De acordo com o delegado, os criminosos responderão por roubo, extorsão qualificada pela restrição da liberdade das vítimas e associação criminosa. Se condenados, podem receber pena de mais de 30 anos, em regime fechado, de acordo com Leandro Ritt.
Homofobia
Professor de direitos humanos LGBT da Universidade de Brasília (UnB) e advogado, Marcelo Holanda destaca que a prática não é recente. "Não é um tipo criminal incomum. À época dos antigos bate-papos de internet, essas ações aconteciam de alguma forma. Agora, migraram para plataformas específicas para pessoas LGBT. Quem tem intenção de cometer maldades sabe que esses aplicativos são terrenos propícios para encontrar vítimas", alerta o especialista.
Os crimes, embora envolvam questões patrimoniais, não podem ser dissociados do preconceito, segundo o professor. "Não tem como não passar pela homofobia, é uma tendência criminosa que se utiliza de um público já vulnerável em alguma medida. Porém, outros fatores conversam entre si. Muitos homens que não se consideram LGBTs mas usam os aplicativos não querem que sua identidade seja revelada, então podem ser facilmente extorquidos. Para manter o sigilo, se submetem a qualquer tipo de chantagem", ressalta o advogado.
Especialista em segurança pública e privada, Leonardo Sant'Anna destaca que alguns deslizes dos usuários podemchamar a atenção de criminosos. "Existe uma condição de vulnerabilidade natural em ambientes como esses. O comportamento de quem utiliza é uma dessas condições. Na maioria das vezes, algumas atitudes não são colocadas em prática, como comportamento preventivo e de segurança antes do encontro, coleta de mais detalhes sobre a pessoa com quem vai se encontrar e informações sobre o local", avalia.
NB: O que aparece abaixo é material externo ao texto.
-- pv_equiv track=rewrite | github.com/pypi-data/pypi-mirror-402 | packages/TexTOM/textom-0.7.15-py3-none-any.whl/textom/src/model/symmetries.py | get_diffraction_laue_group
-- ===== SOURCE A (Python) =====
-- def get_diffraction_laue_group(space_group_number):
--     """
--     Determine the proper point group from the space group IT number, accounting for equivalent symmetries.
--
--     Parameters:
--         space_group_number (int): The IT number of the space group.
--
--     Returns:
--         str: The proper point group symbol, or "Unknown" for invalid inputs.
--     """
--     # consider also:
--     # from orix.quaternion.symmetry import get_point_group
--
--     # Define ranges of space groups and their proper point groups (reduced symmetry)
--     proper_point_groups = {
--         "Triclinic": {range(1, 3): "-1"},  # Space groups 1-2
--         "Monoclinic": {range(3, 16): "2/m"},  # Space groups 3-15
--         "Orthorhombic": {range(16, 75): "mmm"},  # Space groups 16-74
--         "Tetragonal": {
--             range(75, 143): "4/mmm",  # Space groups 75-142
--         },
--         "Trigonal": {
--             range(143, 168): "-3m",  # Space groups 143-167
--         },
--         "Hexagonal": {
--             range(168, 195): "6/mmm",  # Space groups 168-194
--         },
--         "Cubic": {
--             range(195, 231): "m3m",  # Space groups 195-206
--         },
--     }
--
--     # Iterate through the dictionary to find the matching range and return the proper point group
--     for system, groups in proper_point_groups.items():
--         for spg_range, proper_pg in groups.items():
--             if space_group_number in spg_range:
--                 return proper_pg
--
--     return "Unknown"  # For invalid space group numbers
-- ===== SOURCE B (Python) =====
-- # The seven Laue ranges tile 1..230 contiguously, so the answer is determined by
-- # where the number falls among the six interior cut points: binary search.
-- _BOUNDS = [3, 16, 75, 143, 168, 195]
-- _LABELS = ["-1", "2/m", "mmm", "4/mmm", "-3m", "6/mmm", "m3m"]
--
--
-- def get_diffraction_laue_group(space_group_number):
--     """
--     Determine the proper point group from the space group IT number.
--
--     Returns:
--         str: The proper point group symbol, or "Unknown" for invalid inputs.
--     """
--     if not (1 <= space_group_number < 231):
--         return "Unknown"
--     lo, hi = 0, 6
--     while lo < hi:
--         mid = (lo + hi) // 2
--         if _BOUNDS[mid] <= space_group_number:
--             lo = mid + 1
--         else:
--             hi = mid
--     return _LABELS[lo]
-- ===== Notes on version B (the rewrite author's own statement) =====
-- stated objective: alternative
-- what changed: B exploits that the seven ranges tile 1..230 contiguously: after one bounds check it binary-searches the six interior cut points and indexes a label list, instead of A's linear scan over a dict-of-dicts testing membership in each range object.
import Mathlib
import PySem

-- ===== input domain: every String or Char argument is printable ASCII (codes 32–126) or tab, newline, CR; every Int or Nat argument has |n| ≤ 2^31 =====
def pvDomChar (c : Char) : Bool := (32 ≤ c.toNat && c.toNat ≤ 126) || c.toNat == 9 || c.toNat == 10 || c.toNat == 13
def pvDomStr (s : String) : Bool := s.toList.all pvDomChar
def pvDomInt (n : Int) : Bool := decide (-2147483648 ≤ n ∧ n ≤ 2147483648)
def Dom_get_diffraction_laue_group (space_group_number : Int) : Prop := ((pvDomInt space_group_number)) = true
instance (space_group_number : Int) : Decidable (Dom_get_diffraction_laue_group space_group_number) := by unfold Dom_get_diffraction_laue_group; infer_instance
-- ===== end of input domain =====

-- B replaces A's linear scan over a dict-of-dicts of range objects with a bounds check
-- plus a binary search over the six interior cut points of the contiguous ranges
-- (objective: alternative algorithm, same exact values).


-- ===== PORT A =====
-- A's literal dict: crystal system ↦ {range ↦ label}; a range(a, b) is ported as the pair
-- (a, b), and 'n in range(a, b)' (step 1, int n) is exactly a ≤ n ∧ n < b.
def pvProperPointGroups : List (String × List ((Int × Int) × String)) :=
  [ ("Triclinic",    [((1, 3), "-1")]),
    ("Monoclinic",   [((3, 16), "2/m")]),
    ("Orthorhombic", [((16, 75), "mmm")]),
    ("Tetragonal",   [((75, 143), "4/mmm")]),
    ("Trigonal",     [((143, 168), "-3m")]),
    ("Hexagonal",    [((168, 195), "6/mmm")]),
    ("Cubic",        [((195, 231), "m3m")]) ]

-- inner 'for spg_range, proper_pg in groups.items(): if n in spg_range: return proper_pg'
def pvScanInner (groups : List ((Int × Int) × String)) (n : Int) : Option String :=
  match groups with
  | [] => none
  | (r, pg) :: rest => if r.1 ≤ n ∧ n < r.2 then some pg else pvScanInner rest n

-- outer 'for system, groups in proper_point_groups.items(): …'
def pvScanOuter (d : List (String × List ((Int × Int) × String))) (n : Int) : Option String :=
  match d with
  | [] => none
  | (_, groups) :: rest =>
    match pvScanInner groups n with
    | some pg => some pg
    | none => pvScanOuter rest n

def get_diffraction_laue_group (space_group_number : Int) : String :=
  (pvScanOuter pvProperPointGroups space_group_number).getD "Unknown"

-- ===== PORT B =====
def pvBounds : List Int := [3, 16, 75, 143, 168, 195]
def pvLabels : List String := ["-1", "2/m", "mmm", "4/mmm", "-3m", "6/mmm", "m3m"]

-- the 'while lo < hi' binary-search loop of Source B; the fuel only bounds the iteration
-- count (hi - lo shrinks each turn and starts at 6, so fuel 6 is never exhausted).
-- lo, hi, mid are the same nonnegative ints as in Source B; Nat '/' = Python '//' here.
-- _BOUNDS[mid] is in range on every reached iteration, so getD's default is never used.
def pvBisect (n : Int) : Nat → Nat → Nat → Nat
  | 0, lo, _ => lo
  | fuel + 1, lo, hi =>
    if lo < hi then
      let mid := (lo + hi) / 2
      if pvBounds.getD mid 0 ≤ n then pvBisect n fuel (mid + 1) hi
      else pvBisect n fuel lo mid
    else lo

def get_diffraction_laue_group_alt (space_group_number : Int) : String :=
  if 1 ≤ space_group_number ∧ space_group_number < 231 then
    pvLabels.getD (pvBisect space_group_number 6 0 6) "Unknown"
  else "Unknown"

-- ===== PRECONDITION & SPEC =====
def Spec_get_diffraction_laue_group (space_group_number : Int) (out : String) : Prop := out = get_diffraction_laue_group_alt space_group_number
instance (space_group_number : Int) (out : String) : Decidable (Spec_get_diffraction_laue_group space_group_number out) := by unfold Spec_get_diffraction_laue_group; infer_instance

-- ===== CLAIM (what is proved, stated in full; the proofs are below) =====
def Claim_equal_get_diffraction_laue_group : Prop := ∀ (space_group_number : Int), Dom_get_diffraction_laue_group space_group_number → Spec_get_diffraction_laue_group space_group_number (get_diffraction_laue_group space_group_number)

-- ===== LEMMAS AND PROOFS =====

-- ===== VERDICT (by name: the statement is the Claim_ definition above) =====
theorem get_diffraction_laue_group_spec : Claim_equal_get_diffraction_laue_group := by
  intro n _
  unfold Spec_get_diffraction_laue_group get_diffraction_laue_group get_diffraction_laue_group_alt
  by_cases h1 : 1 ≤ n ∧ n < 3
  · simp [pvScanOuter, pvScanInner, pvProperPointGroups, pvBisect, pvBounds, pvLabels,
      show (1 : Int) ≤ n ∧ n < 231 by omega,
      show (1 : Int) ≤ n by omega,
      show ¬(n < (1 : Int)) by omega,
      show ¬((3 : Int) ≤ n) by omega,
      show n < (3 : Int) by omega,
      show ¬((16 : Int) ≤ n) by omega,
      show n < (16 : Int) by omega,
      show ¬((75 : Int) ≤ n) by omega,
      show n < (75 : Int) by omega,
      show ¬((143 : Int) ≤ n) by omega,
      show n < (143 : Int) by omega,
      show ¬((168 : Int) ≤ n) by omega,
      show n < (168 : Int) by omega,
      show ¬((195 : Int) ≤ n) by omega,
      show n < (195 : Int) by omega,
      show ¬((231 : Int) ≤ n) by omega,
      show n < (231 : Int) by omega]
  by_cases h2 : 3 ≤ n ∧ n < 16
  · simp [pvScanOuter, pvScanInner, pvProperPointGroups, pvBisect, pvBounds, pvLabels,
      show (1 : Int) ≤ n ∧ n < 231 by omega,
      show (1 : Int) ≤ n by omega,
      show ¬(n < (1 : Int)) by omega,
      show (3 : Int) ≤ n by omega,
      show ¬(n < (3 : Int)) by omega,
      show ¬((16 : Int) ≤ n) by omega,
      show n < (16 : Int) by omega,
      show ¬((75 : Int) ≤ n) by omega,
      show n < (75 : Int) by omega,
      show ¬((143 : Int) ≤ n) by omega,
      show n < (143 : Int) by omega,
      show ¬((168 : Int) ≤ n) by omega,
      show n < (168 : Int) by omega,
      show ¬((195 : Int) ≤ n) by omega,
      show n < (195 : Int) by omega,
      show ¬((231 : Int) ≤ n) by omega,
      show n < (231 : Int) by omega]
  by_cases h3 : 16 ≤ n ∧ n < 75
  · simp [pvScanOuter, pvScanInner, pvProperPointGroups, pvBisect, pvBounds, pvLabels,
      show (1 : Int) ≤ n ∧ n < 231 by omega,
      show (1 : Int) ≤ n by omega,
      show ¬(n < (1 : Int)) by omega,
      show (3 : Int) ≤ n by omega,
      show ¬(n < (3 : Int)) by omega,
      show (16 : Int) ≤ n by omega,
      show ¬(n < (16 : Int)) by omega,
      show ¬((75 : Int) ≤ n) by omega,
      show n < (75 : Int) by omega,
      show ¬((143 : Int) ≤ n) by omega,
      show n < (143 : Int) by omega,
      show ¬((168 : Int) ≤ n) by omega,
      show n < (168 : Int) by omega,
      show ¬((195 : Int) ≤ n) by omega,
      show n < (195 : Int) by omega,
      show ¬((231 : Int) ≤ n) by omega,
      show n < (231 : Int) by omega]
  by_cases h4 : 75 ≤ n ∧ n < 143
  · simp [pvScanOuter, pvScanInner, pvProperPointGroups, pvBisect, pvBounds, pvLabels,
      show (1 : Int) ≤ n ∧ n < 231 by omega,
      show (1 : Int) ≤ n by omega,
      show ¬(n < (1 : Int)) by omega,
      show (3 : Int) ≤ n by omega,
      show ¬(n < (3 : Int)) by omega,
      show (16 : Int) ≤ n by omega,
      show ¬(n < (16 : Int)) by omega,
      show (75 : Int) ≤ n by omega,
      show ¬(n < (75 : Int)) by omega,
      show ¬((143 : Int) ≤ n) by omega,
      show n < (143 : Int) by omega,
      show ¬((168 : Int) ≤ n) by omega,
      show n < (168 : Int) by omega,
      show ¬((195 : Int) ≤ n) by omega,
      show n < (195 : Int) by omega,
      show ¬((231 : Int) ≤ n) by omega,
      show n < (231 : Int) by omega]
  by_cases h5 : 143 ≤ n ∧ n < 168
  · simp [pvScanOuter, pvScanInner, pvProperPointGroups, pvBisect, pvBounds, pvLabels,
      show (1 : Int) ≤ n ∧ n < 231 by omega,
      show (1 : Int) ≤ n by omega,
      show ¬(n < (1 : Int)) by omega,
      show (3 : Int) ≤ n by omega,
      show ¬(n < (3 : Int)) by omega,
      show (16 : Int) ≤ n by omega,
      show ¬(n < (16 : Int)) by omega,
      show (75 : Int) ≤ n by omega,
      show ¬(n < (75 : Int)) by omega,
      show (143 : Int) ≤ n by omega,
      show ¬(n < (143 : Int)) by omega,
      show ¬((168 : Int) ≤ n) by omega,
      show n < (168 : Int) by omega,
      show ¬((195 : Int) ≤ n) by omega,
      show n < (195 : Int) by omega,
      show ¬((231 : Int) ≤ n) by omega,
      show n < (231 : Int) by omega]
  by_cases h6 : 168 ≤ n ∧ n < 195
  · simp [pvScanOuter, pvScanInner, pvProperPointGroups, pvBisect, pvBounds, pvLabels,
      show (1 : Int) ≤ n ∧ n < 231 by omega,
      show (1 : Int) ≤ n by omega,
      show ¬(n < (1 : Int)) by omega,
      show (3 : Int) ≤ n by omega,
      show ¬(n < (3 : Int)) by omega,
      show (16 : Int) ≤ n by omega,
      show ¬(n < (16 : Int)) by omega,
      show (75 : Int) ≤ n by omega,
      show ¬(n < (75 : Int)) by omega,
      show (143 : Int) ≤ n by omega,
      show ¬(n < (143 : Int)) by omega,
      show (168 : Int) ≤ n by omega,
      show ¬(n < (168 : Int)) by omega,
      show ¬((195 : Int) ≤ n) by omega,
      show n < (195 : Int) by omega,
      show ¬((231 : Int) ≤ n) by omega,
      show n < (231 : Int) by omega]
  by_cases h7 : 195 ≤ n ∧ n < 231
  · simp [pvScanOuter, pvScanInner, pvProperPointGroups, pvBisect, pvBounds, pvLabels,
      show (1 : Int) ≤ n ∧ n < 231 by omega,
      show (1 : Int) ≤ n by omega,
      show ¬(n < (1 : Int)) by omega,
      show (3 : Int) ≤ n by omega,
      show ¬(n < (3 : Int)) by omega,
      show (16 : Int) ≤ n by omega,
      show ¬(n < (16 : Int)) by omega,
      show (75 : Int) ≤ n by omega,
      show ¬(n < (75 : Int)) by omega,
      show (143 : Int) ≤ n by omega,
      show ¬(n < (143 : Int)) by omega,
      show (168 : Int) ≤ n by omega,
      show ¬(n < (168 : Int)) by omega,
      show (195 : Int) ≤ n by omega,
      show ¬(n < (195 : Int)) by omega,
      show ¬((231 : Int) ≤ n) by omega,
      show n < (231 : Int) by omega]
  · simp [pvScanOuter, pvScanInner, pvProperPointGroups,
      show ¬((1:Int) ≤ n ∧ n < 231) by omega,
      h1, h2, h3, h4, h5, h6, h7]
Para Leonardo Sant'Anna, os encontros podem ser divididos em dois tipos: iniciais— quando não há informações de relevância sobre a pessoa — e posteriores— em que há relação de confiança. Em ambos os casos, os cuidados são os mesmos. "Principalmente, no primeiro encontro, dê preferência para locais públicos e abertos. Dependendo do cenário, você pode precisar se deslocar do local", pondera. Antes do encontro, o ideal, segundo o especialista, é buscar informações sobre a pessoa nas redes sociais. "Colocar um rastreamento no celular e avisar um amigo também é um cuidado básico", recomenda.